I.
▪︎▪︎▪︎
Hari ini dia sibuk sekali. Sejak jam 8 pagi dia sudah berada di kampus untuk mengajar mata kuliah Virologi pada mahasiswa kedokteran semester 4, lalu dilanjutkan praktek di rumah sakit akademi milik universitas yang tepat berada di seberang kampus hingga sore hari.
Dia pikir jam 4 sore ini dia bisa langsung pulang ke rumah begitu pasien terakhirnya selesai ditangani. Nyatanya perawat yang mendampinginya buru-buru kembali masuk ke ruangannya dengan wajah panik dan mengatakan kalau dia harus mengikuti kegiatan di ruang auditorium rumah sakit.
"Kenapa harus aku?" Protesnya kesal sambil melepas sneli miliknya dan menyampirkannya asal ke kepala kursi.
"Maaf, Dokter Haruno. Saya juga kurang tahu. Pemberitahuan mendadak. Direktur mengumpulkan seluruh dokter yang telah selesai bertugas hari ini untuk menemui rekan bisnis rumah sakit." Jelas perawat itu panjang lebar. Wanita berusia di akhir 30 tahun itu terlihat tak nyaman menatap ke wajah Sakura yang kesal.
"Haaahh...." Sakura mendesah. Dia menarik snelinya lagi lalu berjalan cepat keluar ruangan. "Kau pulang saja kalau sudah tidak ada jadwal." Perintahnya pada sang perawat yang mengekor di belakangnya.
Tanpa menunggu jawaban dari si perawat, Sakura berjalan cepat menuju lift. Ruang auditorium ada di lantai 7. Memang tidak terlalu jauh, namun sekarang hanya tinggal lima menit menuju pukul setengah lima.
Sekali lagi dia kehilangan waktu istirahatnya yang sangat langka dan berharga.
***
Ketika tiba di auditorium, dirinya bertemu para dokter lain yang juga berwajah kelelahan plus kesal. Dia menyapa beberapa dokter yang dia kenal dekat dan menganggukkan kepala pada wajah-wajah asing yang berpapasan dengannya.
Begitu di dalam, Sakura memutuskan untuk duduk di bangku belakang. Dia sedang tidak ingin mendengar ceramah basa-basi seputar kesuksesan rumah sakit dan kontribusi besar dari universitas melalui fakultas. Saat ini dia hanya sedang ingin tidur.
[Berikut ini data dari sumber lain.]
-- pv_equiv track=rewrite | github.com/rlafeldt/garmin-data | src/biointelligence/garmin/models.py | _extract_body_battery
-- ===== SOURCE A (Python) =====
-- def _extract_body_battery(bb_data: list | None) -> tuple[int | None, int | None, int | None]:
--     """Extract morning, max, and min body battery from the body battery list.
--
--     The first reading is taken as the morning value. Max and min are computed
--     across all readings.
--     """
--     if not bb_data or not isinstance(bb_data, list):
--         return None, None, None
--
--     levels = [
--         entry.get("bodyBatteryLevel")
--         for entry in bb_data
--         if isinstance(entry, dict) and entry.get("bodyBatteryLevel") is not None
--     ]
--     if not levels:
--         return None, None, None
--
--     return levels[0], max(levels), min(levels)
-- ===== SOURCE B (Python) =====
-- def _extract_body_battery(bb_data):
--     """Single pass over bb_data maintaining morning/max/min accumulators."""
--     if not bb_data or not isinstance(bb_data, list):
--         return None, None, None
--
--     morning = mx = mn = None
--     for entry in bb_data:
--         if not isinstance(entry, dict):
--             continue
--         v = entry.get("bodyBatteryLevel")
--         if v is None:
--             continue
--         if morning is None:
--             morning = mx = mn = v
--         else:
--             if v > mx:
--                 mx = v
--             if v < mn:
--                 mn = v
--     return morning, mx, mn
-- ===== Notes on version B (the rewrite author's own statement) =====
-- stated objective: simpler
-- what changed: Replaced the intermediate levels list plus three separate passes (indexing, max(), min()) with one loop over bb_data that maintains morning/max/min accumulators directly, never materialising the list.
import Mathlib
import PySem

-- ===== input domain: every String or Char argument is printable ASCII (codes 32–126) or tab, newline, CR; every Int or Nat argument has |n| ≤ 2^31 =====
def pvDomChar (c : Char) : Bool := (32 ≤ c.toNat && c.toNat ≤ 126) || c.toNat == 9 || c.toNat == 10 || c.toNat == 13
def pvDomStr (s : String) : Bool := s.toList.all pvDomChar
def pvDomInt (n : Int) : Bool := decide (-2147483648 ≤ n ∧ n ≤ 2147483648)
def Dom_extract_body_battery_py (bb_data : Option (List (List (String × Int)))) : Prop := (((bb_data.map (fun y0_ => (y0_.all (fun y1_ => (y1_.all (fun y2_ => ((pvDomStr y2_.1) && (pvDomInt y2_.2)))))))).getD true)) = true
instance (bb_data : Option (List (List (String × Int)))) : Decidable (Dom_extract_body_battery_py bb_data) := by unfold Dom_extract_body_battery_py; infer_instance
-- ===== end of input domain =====

-- B replaces the levels-list comprehension plus three separate passes (levels[0], max, min)
-- with one loop maintaining morning/max/min accumulators (objective: simpler).


-- ===== PORT A =====
-- levels = [entry.get("bodyBatteryLevel") for entry in bb_data if … is not None]
def extract_body_battery_py (bb_data : Option (List (List (String × Int)))) : Option Int × Option Int × Option Int :=
  match bb_data with
  | none => (none, none, none)                 -- not bb_data (None)
  | some bb =>
    if bb = [] then (none, none, none)         -- not bb_data (empty list)
    else
      let levels := bb.filterMap (fun entry => PySem.Dict.get? (PySem.Dict.mk entry) "bodyBatteryLevel")
      if levels = [] then (none, none, none)
      else (PySem.List.pyGet? levels 0,        -- levels[0]
            PySem.List.max? levels (fun x => x),
            PySem.List.min? levels (fun x => x))

-- ===== PORT B =====
-- the for-loop of Source B: state (morning, mx, mn)
def bbLoop (entries : List (List (String × Int))) (morning mx mn : Option Int) :
    Option Int × Option Int × Option Int :=
  match entries with
  | [] => (morning, mx, mn)
  | entry :: rest =>
    match PySem.Dict.get? (PySem.Dict.mk entry) "bodyBatteryLevel" with
    | none => bbLoop rest morning mx mn                        -- v is None: continue
    | some v =>
      match morning with
      | none => bbLoop rest (some v) (some v) (some v)         -- first accepted value
      | some _ =>
        bbLoop rest morning
          (mx.map (fun a => if v > a then v else a))           -- if v > mx: mx = v
          (mn.map (fun b => if v < b then v else b))           -- if v < mn: mn = v

def extract_body_battery_py_alt (bb_data : Option (List (List (String × Int)))) : Option Int × Option Int × Option Int :=
  match bb_data with
  | none => (none, none, none)
  | some bb =>
    if bb = [] then (none, none, none)
    else bbLoop bb none none none

-- ===== PRECONDITION & SPEC =====
def Spec_extract_body_battery_py (bb_data : Option (List (List (String × Int)))) (out : Option Int × Option Int × Option Int) : Prop := out = extract_body_battery_py_alt bb_data
instance (bb_data : Option (List (List (String × Int)))) (out : Option Int × Option Int × Option Int) : Decidable (Spec_extract_body_battery_py bb_data out) := by unfold Spec_extract_body_battery_py; infer_instance

-- ===== CLAIM (what is proved, stated in full; the proofs are below) =====
def Claim_equal_extract_body_battery_py : Prop := ∀ (bb_data : Option (List (List (String × Int)))), Dom_extract_body_battery_py bb_data → Spec_extract_body_battery_py bb_data (extract_body_battery_py bb_data)

-- ===== LEMMAS AND PROOFS =====

-- after the first accepted value the loop is a running max/min over the remaining levels
theorem bbLoop_some (es : List (List (String × Int))) (m a b : Int) :
    bbLoop es (some m) (some a) (some b) =
      (some m,
       some ((es.filterMap (fun e => PySem.Dict.get? (PySem.Dict.mk e) "bodyBatteryLevel")).foldl max a),
       some ((es.filterMap (fun e => PySem.Dict.get? (PySem.Dict.mk e) "bodyBatteryLevel")).foldl min b)) := by
  induction es generalizing a b with
  | nil => simp [bbLoop]
  | cons e rest ih =>
    simp only [bbLoop, List.filterMap_cons]
    cases h : PySem.Dict.get? (PySem.Dict.mk e) "bodyBatteryLevel" with
    | none => simp [ih]
    | some v =>
      simp only [Option.map_some, List.foldl_cons]
      have hmax : (if v > a then v else a) = max a v := by
        rcases le_total v a with h' | h' <;> simp [max_def] <;> omega
      have hmin : (if v < b then v else b) = min b v := by
        rcases le_total v b with h' | h' <;> simp [min_def] <;> omega
      rw [hmax, hmin, ih]

theorem bbLoop_none (es : List (List (String × Int))) :
    bbLoop es none none none =
      match es.filterMap (fun e => PySem.Dict.get? (PySem.Dict.mk e) "bodyBatteryLevel") with
      | [] => (none, none, none)
      | h :: t => (some h, some (t.foldl max h), some (t.foldl min h)) := by
  induction es with
  | nil => simp [bbLoop]
  | cons e rest ih =>
    simp only [bbLoop, List.filterMap_cons]
    cases h : PySem.Dict.get? (PySem.Dict.mk e) "bodyBatteryLevel" with
    | none => simpa using ih
    | some v => simp [bbLoop_some]

-- ===== VERDICT (by name: the statement is the Claim_ definition above) =====
theorem extract_body_battery_py_spec : Claim_equal_extract_body_battery_py := by
  intro bb_data _
  unfold Spec_extract_body_battery_py extract_body_battery_py extract_body_battery_py_alt
  cases bb_data with
  | none => rfl
  | some bb =>
    by_cases hbb : bb = []
    · simp [hbb]
    · simp only [if_neg hbb]
      rw [bbLoop_none]
      cases hL : bb.filterMap (fun e => PySem.Dict.get? (PySem.Dict.mk e) "bodyBatteryLevel") with
      | nil => simp
      | cons h t =>
        simp [PySem.List.pyGet?, PySem.List.pyIdx?,
          PySem.List.max?_id_cons, PySem.List.min?_id_cons]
Setidaknya dengan duduk di bangku belakang yang cukup jauh dari panggung maka dirinya bisa mencuri-curi waktu untuk terlelap.
Benar saja, dia berhasil tidur sebentar selama direktur rumah sakit memberi kata sambutan yang penuh dengan jilatan. Dokter yang duduk di sebelahnya menyikut pelan tangannya begitu direktur kembali duduk dan kini seorang pria muda berdiri mengambil posisinya di mimbar.
Dari tempatnya duduk, wajah pria itu tidak terlalu jelas terlihat. Namun sepertinya dia tampan dan rasanya sangat mirip seseorang.
"Siapa?" Tanyanya pada koleganya.
"Uchiha Sasuke dari perusahaan obat Uchiha Pharmacy." Jawab dokter wanita itu dengan mata berbinar. "Kau tahu dia kan? Cucu Uchiha Madara. Pemilik Uchiha Pharmacy yang terkenal itu. Dia muda, tampan, dan kuharap masih single."
Sakura meneguk ludah dan merutuki diri sendiri. Seharusnya dari awal dia tidak tidur. Seharusnya dia lebih peka dengan melihat layar besar di auditorium yang terang-terangan menampilkan nama Uchiha Sasuke dan Uchiha Pharmacy di sana. Astaga! Bahkan ada wajah Sasuke yang jelas terlihat di layar. Menampilkan sosoknya yang memang rupawan.
"Kau kenapa Dokter Haruno?" Koleganya bertanya saat Sakura tak kunjung bicara dan malah mengerjap-ngerjapkan mata.
"Tidak apa-apa. Aku baik-baik saja."
"Ah... kau pasti terpesona pada Tuan Uchiha kan?" Dokter wanita itu tertawa sampai pipinya bersemu merah.
Sakura hanya mampu tertawa tak nyaman. Harus dia akui bahwa dia memang terpesona. Tapi itu sudah lama terjadi.